Start of Block
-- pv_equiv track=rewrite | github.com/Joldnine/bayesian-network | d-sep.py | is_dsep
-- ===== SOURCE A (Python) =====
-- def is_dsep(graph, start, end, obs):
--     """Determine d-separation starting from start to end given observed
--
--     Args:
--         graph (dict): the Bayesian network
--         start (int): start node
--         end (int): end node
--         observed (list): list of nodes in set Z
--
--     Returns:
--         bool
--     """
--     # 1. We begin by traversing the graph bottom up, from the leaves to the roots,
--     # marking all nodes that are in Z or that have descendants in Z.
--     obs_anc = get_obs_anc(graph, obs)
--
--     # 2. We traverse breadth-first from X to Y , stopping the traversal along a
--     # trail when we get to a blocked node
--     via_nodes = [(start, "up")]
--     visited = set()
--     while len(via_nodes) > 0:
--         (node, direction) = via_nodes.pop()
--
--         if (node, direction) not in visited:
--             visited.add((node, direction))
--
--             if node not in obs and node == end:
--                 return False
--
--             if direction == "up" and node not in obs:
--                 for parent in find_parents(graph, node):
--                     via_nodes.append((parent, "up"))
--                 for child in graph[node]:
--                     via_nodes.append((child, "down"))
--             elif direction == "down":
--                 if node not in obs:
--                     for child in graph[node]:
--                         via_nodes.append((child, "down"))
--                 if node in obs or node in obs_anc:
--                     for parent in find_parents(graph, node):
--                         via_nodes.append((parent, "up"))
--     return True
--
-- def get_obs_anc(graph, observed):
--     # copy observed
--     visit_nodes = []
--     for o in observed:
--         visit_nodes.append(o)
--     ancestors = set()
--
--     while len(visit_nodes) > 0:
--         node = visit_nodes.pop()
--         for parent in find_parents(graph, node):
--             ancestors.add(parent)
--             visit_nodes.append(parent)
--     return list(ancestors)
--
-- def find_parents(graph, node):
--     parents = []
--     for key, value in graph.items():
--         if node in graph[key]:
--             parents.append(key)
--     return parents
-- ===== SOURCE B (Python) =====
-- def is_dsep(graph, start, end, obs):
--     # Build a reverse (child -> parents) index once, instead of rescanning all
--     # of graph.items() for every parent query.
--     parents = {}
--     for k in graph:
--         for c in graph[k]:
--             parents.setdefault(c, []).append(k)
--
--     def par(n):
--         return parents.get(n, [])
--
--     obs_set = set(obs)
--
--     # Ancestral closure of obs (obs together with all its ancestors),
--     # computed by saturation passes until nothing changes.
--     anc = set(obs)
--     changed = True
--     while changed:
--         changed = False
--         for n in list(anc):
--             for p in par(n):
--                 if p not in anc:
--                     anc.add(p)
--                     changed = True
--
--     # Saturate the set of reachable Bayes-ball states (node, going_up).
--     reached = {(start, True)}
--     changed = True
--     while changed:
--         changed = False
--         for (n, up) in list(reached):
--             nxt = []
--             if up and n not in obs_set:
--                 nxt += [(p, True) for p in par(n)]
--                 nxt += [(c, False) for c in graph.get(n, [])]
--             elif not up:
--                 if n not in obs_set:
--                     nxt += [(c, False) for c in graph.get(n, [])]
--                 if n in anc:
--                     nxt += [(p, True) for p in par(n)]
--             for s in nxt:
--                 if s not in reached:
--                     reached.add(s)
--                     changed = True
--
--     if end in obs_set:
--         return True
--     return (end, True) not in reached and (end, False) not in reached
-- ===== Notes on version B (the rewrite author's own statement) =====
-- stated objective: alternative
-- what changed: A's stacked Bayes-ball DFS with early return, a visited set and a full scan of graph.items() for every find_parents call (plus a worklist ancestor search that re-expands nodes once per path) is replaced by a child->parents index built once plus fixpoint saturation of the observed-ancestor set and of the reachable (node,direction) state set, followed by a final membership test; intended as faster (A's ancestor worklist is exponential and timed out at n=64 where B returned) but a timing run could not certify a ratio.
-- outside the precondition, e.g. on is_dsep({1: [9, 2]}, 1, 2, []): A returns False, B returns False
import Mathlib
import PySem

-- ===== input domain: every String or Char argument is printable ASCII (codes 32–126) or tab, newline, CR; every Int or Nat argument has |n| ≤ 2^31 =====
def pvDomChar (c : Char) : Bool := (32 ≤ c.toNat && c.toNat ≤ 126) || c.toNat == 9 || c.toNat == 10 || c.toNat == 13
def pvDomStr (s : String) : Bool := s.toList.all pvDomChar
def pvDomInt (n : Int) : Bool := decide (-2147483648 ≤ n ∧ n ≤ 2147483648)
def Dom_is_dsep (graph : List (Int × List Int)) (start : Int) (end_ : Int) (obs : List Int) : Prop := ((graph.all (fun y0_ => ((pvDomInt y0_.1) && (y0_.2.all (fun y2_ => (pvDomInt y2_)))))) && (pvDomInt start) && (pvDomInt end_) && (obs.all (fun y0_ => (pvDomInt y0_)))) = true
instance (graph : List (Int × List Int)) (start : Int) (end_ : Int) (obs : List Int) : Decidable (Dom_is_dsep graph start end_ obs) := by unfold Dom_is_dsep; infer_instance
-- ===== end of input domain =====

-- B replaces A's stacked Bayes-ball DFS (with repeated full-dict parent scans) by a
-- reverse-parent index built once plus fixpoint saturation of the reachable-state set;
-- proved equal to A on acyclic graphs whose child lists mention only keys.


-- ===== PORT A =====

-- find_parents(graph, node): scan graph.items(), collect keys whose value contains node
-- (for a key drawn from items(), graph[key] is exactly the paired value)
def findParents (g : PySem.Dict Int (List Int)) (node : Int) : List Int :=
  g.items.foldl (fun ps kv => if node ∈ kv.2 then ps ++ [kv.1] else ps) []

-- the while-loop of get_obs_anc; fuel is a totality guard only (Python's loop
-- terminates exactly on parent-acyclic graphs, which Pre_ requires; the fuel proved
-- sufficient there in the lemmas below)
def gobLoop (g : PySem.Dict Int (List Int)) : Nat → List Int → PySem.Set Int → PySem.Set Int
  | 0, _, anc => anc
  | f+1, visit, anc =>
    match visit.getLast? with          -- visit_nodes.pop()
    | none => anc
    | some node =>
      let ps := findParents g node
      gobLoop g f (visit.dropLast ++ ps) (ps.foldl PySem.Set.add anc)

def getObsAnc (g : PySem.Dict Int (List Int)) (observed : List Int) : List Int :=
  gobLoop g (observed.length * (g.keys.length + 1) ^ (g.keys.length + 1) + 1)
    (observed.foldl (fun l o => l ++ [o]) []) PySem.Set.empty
End of Block
**WORK ITEM**
Copy all the lines above that hold the string "network".

**TASK RESPONSE**
-- pv_equiv track=rewrite | github.com/Joldnine/bayesian-network | d-sep.py | is_dsep
--         graph (dict): the Bayesian network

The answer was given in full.